**EXERCISE DETAILS**
With both ends included, repeat exactly the lines of the entries below from the one containing "-- ===== SOURCE B" down to the one containing "import PySem", and no others.

Stored items
──────
-- pv_equiv track=rewrite | github.com/Draifor/python | Listas/Registro_Pasajeros_Funciones.py | quantPassengCountry
-- ===== SOURCE A (Python) =====
-- def quantPassengCountry(passengers, countries, country):
--     # Recibe una lista de pasajeros, una de países y un país. Retorna la cantidad de
--     # pasajeros que viajan a ese país.
--     count = 0
--     for i in countries:
--         if i[1] == country:
--             for person in passengers:
--                 if person[2] == i[0]:
--                     count += 1
--     return count
-- ===== SOURCE B (Python) =====
-- def quantPassengCountry(passengers, countries, country):
--     # Count ids of matching country rows once (with multiplicity), then one pass
--     # over passengers summing the multiplicities.
--     ids = {}
--     for i in countries:
--         if i[1] == country:
--             ids[i[0]] = ids.get(i[0], 0) + 1
--     if not ids:
--         return 0
--     count = 0
--     for person in passengers:
--         count += ids.get(person[2], 0)
--     return count
-- ===== Notes on version B (the rewrite author's own statement) =====
-- stated objective: alternative
-- what changed: Instead of rescanning all passengers for every matching country row, B builds a dict of matching country ids with multiplicity in one pass over countries and then sums multiplicities in a single pass over passengers (O(C+P) vs O(C*P); a timing run's inputs have few country rows, so no measured speed-up).
import Mathlib
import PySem

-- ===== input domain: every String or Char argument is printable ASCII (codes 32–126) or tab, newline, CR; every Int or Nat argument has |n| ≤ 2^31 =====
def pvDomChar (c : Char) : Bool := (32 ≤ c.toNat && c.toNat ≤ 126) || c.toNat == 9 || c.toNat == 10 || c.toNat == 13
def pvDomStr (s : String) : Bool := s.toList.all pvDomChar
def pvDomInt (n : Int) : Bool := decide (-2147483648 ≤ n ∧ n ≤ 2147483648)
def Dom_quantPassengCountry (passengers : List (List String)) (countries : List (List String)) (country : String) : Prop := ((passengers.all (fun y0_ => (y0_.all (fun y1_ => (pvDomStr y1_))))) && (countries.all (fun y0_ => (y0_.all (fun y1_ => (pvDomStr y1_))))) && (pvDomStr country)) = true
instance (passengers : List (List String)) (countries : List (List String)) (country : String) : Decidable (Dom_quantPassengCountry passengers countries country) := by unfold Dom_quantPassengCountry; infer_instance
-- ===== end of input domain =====

-- B replaces A's rescan of all passengers per matching country row by a one-pass
-- multiplicity dict over countries followed by a single pass over passengers (objective: alternative).


-- ===== PORT A =====
-- i[1], i[0], person[2] are ported with pyGetD; Pre_ below keeps exactly the inputs
-- where the Python indexing cannot raise.
def quantPassengCountry (passengers : List (List String)) (countries : List (List String)) (country : String) : Int :=
  countries.foldl (fun count i =>
    if PySem.List.pyGetD i 1 "" == country then
      passengers.foldl (fun c person =>
        if PySem.List.pyGetD person 2 "" == PySem.List.pyGetD i 0 "" then c + 1 else c) count
    else count) 0

-- ===== PORT B =====
-- Source B's `ids` dict: multiplicity of each id among the country rows naming `country`
def pvCounterB (countries : List (List String)) (country : String) : PySem.Dict String Int :=
  countries.foldl (fun d i =>
    if PySem.List.pyGetD i 1 "" == country then
      d.insert (PySem.List.pyGetD i 0 "") (d.getD (PySem.List.pyGetD i 0 "") 0 + 1)
    else d) PySem.Dict.empty

def quantPassengCountry_alt (passengers : List (List String)) (countries : List (List String)) (country : String) : Int :=
  if (pvCounterB countries country).size = 0 then 0
  else passengers.foldl (fun count person =>
    count + (pvCounterB countries country).getD (PySem.List.pyGetD person 2 "") 0) 0

-- ===== PRECONDITION & SPEC =====
-- Pre_ excludes exactly the inputs where the Python A raises IndexError: a country row
-- shorter than 2 (i[1] is read for every row), or — when some country row matches —
-- a passenger shorter than 3 (person[2] is then read for every passenger).
def Pre_quantPassengCountry (passengers : List (List String)) (countries : List (List String)) (country : String) : Prop :=
  (∀ c ∈ countries, 2 ≤ c.length) ∧
  ((∃ c ∈ countries, c.getD 1 "" = country) → ∀ p ∈ passengers, 3 ≤ p.length)
instance (passengers : List (List String)) (countries : List (List String)) (country : String) : Decidable (Pre_quantPassengCountry passengers countries country) := by unfold Pre_quantPassengCountry; infer_instance
def pvWitness_quantPassengCountry : List (List String) × List (List String) × String :=
  ([["Ana", "31", "co1"], ["Bob", "40", "co2"]], [["co1", "Chile"], ["co2", "Peru"]], "Chile")

def Spec_quantPassengCountry (passengers : List (List String)) (countries : List (List String)) (country : String) (out : Int) : Prop := out = quantPassengCountry_alt passengers countries country
instance (passengers : List (List String)) (countries : List (List String)) (country : String) (out : Int) : Decidable (Spec_quantPassengCountry passengers countries country out) := by unfold Spec_quantPassengCountry; infer_instance

-- ===== CLAIM (what is proved, stated in full; the proofs are below) =====
def Claim_equal_quantPassengCountry : Prop := ∀ (passengers : List (List String)) (countries : List (List String)) (country : String), Dom_quantPassengCountry passengers countries country → Pre_quantPassengCountry passengers countries country → Spec_quantPassengCountry passengers countries country (quantPassengCountry passengers countries country)

-- ===== LEMMAS AND PROOFS =====

-- the (multi)list of ids of the country rows naming `country`
def pvIds (countries : List (List String)) (country : String) : List String :=
  (countries.filter (fun i => PySem.List.pyGetD i 1 "" == country)).map
    (fun i => PySem.List.pyGetD i 0 "")

lemma pvIds_cons_pos (i : List String) (cs : List (List String)) (country : String)
    (h : PySem.List.pyGetD i 1 "" = country) :
    pvIds (i :: cs) country = PySem.List.pyGetD i 0 "" :: pvIds cs country := by
  simp [pvIds, h]

lemma pvIds_cons_neg (i : List String) (cs : List (List String)) (country : String)
    (h : ¬ PySem.List.pyGetD i 1 "" = country) :
    pvIds (i :: cs) country = pvIds cs country := by
  simp [pvIds, h]

-- A's nested loop totals, per matching id, the passengers bound for it.
lemma pvA_eq_sum (passengers countries : List (List String)) (country : String) :
    ∀ acc : Int,
      countries.foldl (fun count i =>
        if PySem.List.pyGetD i 1 "" == country then
          passengers.foldl (fun c person =>
            if PySem.List.pyGetD person 2 "" == PySem.List.pyGetD i 0 "" then c + 1 else c) count
        else count) acc
      = acc + ((pvIds countries country).map
          (fun x => (passengers.countP (fun person => PySem.List.pyGetD person 2 "" == x) : Int))).sum := by
  induction countries with
  | nil => intro acc; simp [pvIds]
  | cons i cs ih =>
    intro acc
    rw [List.foldl_cons]
    by_cases h : PySem.List.pyGetD i 1 "" = country
    · rw [if_pos (by simpa using h),
        PySem.List.foldl_if_add_one (fun person => PySem.List.pyGetD person 2 "" == PySem.List.pyGetD i 0 "") passengers acc,
        ih, pvIds_cons_pos i cs country h]
      simp; ring
    · rw [if_neg (by simpa using h), ih, pvIds_cons_neg i cs country h]

-- Source B's conditional dict-building loop over countries IS the counter loop over the id list
lemma pvFold_filter_map (country : String) :
    ∀ (countries : List (List String)) (d : PySem.Dict String Int),
      countries.foldl (fun d i =>
        if PySem.List.pyGetD i 1 "" == country then
          d.insert (PySem.List.pyGetD i 0 "") (d.getD (PySem.List.pyGetD i 0 "") 0 + 1)
        else d) d
      = (pvIds countries country).foldl (fun d x => d.insert x (d.getD x 0 + 1)) d := by
  intro countries
  induction countries with
  | nil => intro d; simp [pvIds]
  | cons i cs ih =>
    intro d
    rw [List.foldl_cons]
    by_cases h : PySem.List.pyGetD i 1 "" = country
    · rw [if_pos (by simpa using h), ih, pvIds_cons_pos i cs country h, List.foldl_cons]
    · rw [if_neg (by simpa using h), ih, pvIds_cons_neg i cs country h]

-- Fubini: summing, per passenger, its id's multiplicity in L equals summing, per id in L,
-- the number of passengers bound for it.
lemma pvSum_comm (passengers : List (List String)) :
    ∀ L : List String,
      (passengers.map (fun person => (L.count (PySem.List.pyGetD person 2 "") : Int))).sum
      = (L.map (fun x => (passengers.countP (fun person => PySem.List.pyGetD person 2 "" == x) : Int))).sum := by
  intro L
  induction L with
  | nil => simp
  | cons x L ih =>
    have hsplit : ∀ person : List String,
        ((x :: L).count (PySem.List.pyGetD person 2 "") : Int)
        = (if PySem.List.pyGetD person 2 "" == x then 1 else 0) + (L.count (PySem.List.pyGetD person 2 "") : Int) := by
      intro person
      by_cases h : PySem.List.pyGetD person 2 "" = x
      · simp [h]; omega
      · simp [h, Ne.symm h]
    calc (passengers.map (fun person => ((x :: L).count (PySem.List.pyGetD person 2 "") : Int))).sum
        = (passengers.map (fun person =>
            (if PySem.List.pyGetD person 2 "" == x then (1:Int) else 0) + (L.count (PySem.List.pyGetD person 2 "") : Int))).sum := by
          simp only [hsplit]
      _ = (passengers.map (fun person => if PySem.List.pyGetD person 2 "" == x then (1:Int) else 0)).sum
          + (passengers.map (fun person => (L.count (PySem.List.pyGetD person 2 "") : Int))).sum := by
          rw [← List.sum_map_add]
      _ = (passengers.countP (fun person => PySem.List.pyGetD person 2 "" == x) : Int)
          + ((L.map (fun x => (passengers.countP (fun person => PySem.List.pyGetD person 2 "" == x) : Int))).sum) := by
          rw [ih, PySem.List.sum_map_ite_one_zero]
      _ = _ := by simp

-- B's dict is the counter of pvIds
lemma pvCounterB_eq (countries : List (List String)) (country : String) :
    pvCounterB countries country = PySem.Dict.counter (pvIds countries country) := by
  unfold pvCounterB
  rw [pvFold_filter_map country countries PySem.Dict.empty,
    PySem.Dict.foldl_insert_getD_add_one_eq_counter]

-- ===== VERDICT (by name: the statement is the Claim_ definition above) =====
theorem quantPassengCountry_spec : Claim_equal_quantPassengCountry := by
  intro passengers countries country _ _
  unfold Spec_quantPassengCountry quantPassengCountry quantPassengCountry_alt
  rw [pvA_eq_sum passengers countries country 0, zero_add, pvCounterB_eq]
  by_cases hL : pvIds countries country = []
  · rw [hL]; simp
  · have hsz : (PySem.Dict.counter (pvIds countries country)).size ≠ 0 := by
      obtain ⟨x, L, hxL⟩ := List.exists_cons_of_ne_nil hL
      rw [hxL]
      have hk : ((PySem.Dict.counter (x :: L)).keys : List String) ≠ [] := by
        have : x ∈ (PySem.Dict.counter (x :: L)).keys := by
          rw [PySem.Dict.keys_counter]; simp [pysem]
        exact List.ne_nil_of_mem this
      simpa [PySem.Dict.size, PySem.Dict.keys, List.length_eq_zero_iff] using hk
    rw [if_neg hsz,
      PySem.List.foldl_add passengers
        (fun person => (PySem.Dict.counter (pvIds countries country)).getD (PySem.List.pyGetD person 2 "") 0) 0,
      zero_add]
    simp only [PySem.Dict.getD_counter]
    exact (pvSum_comm passengers (pvIds countries country)).symm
──────
**YOUR RESPONSE**
-- ===== SOURCE B (Python) =====
-- def quantPassengCountry(passengers, countries, country):
--     # Count ids of matching country rows once (with multiplicity), then one pass
--     # over passengers summing the multiplicities.
--     ids = {}
--     for i in countries:
--         if i[1] == country:
--             ids[i[0]] = ids.get(i[0], 0) + 1
--     if not ids:
--         return 0
--     count = 0
--     for person in passengers:
--         count += ids.get(person[2], 0)
--     return count
-- ===== Notes on version B (the rewrite author's own statement) =====
-- stated objective: alternative
-- what changed: Instead of rescanning all passengers for every matching country row, B builds a dict of matching country ids with multiplicity in one pass over countries and then sums multiplicities in a single pass over passengers (O(C+P) vs O(C*P); a timing run's inputs have few country rows, so no measured speed-up).
import Mathlib
import PySem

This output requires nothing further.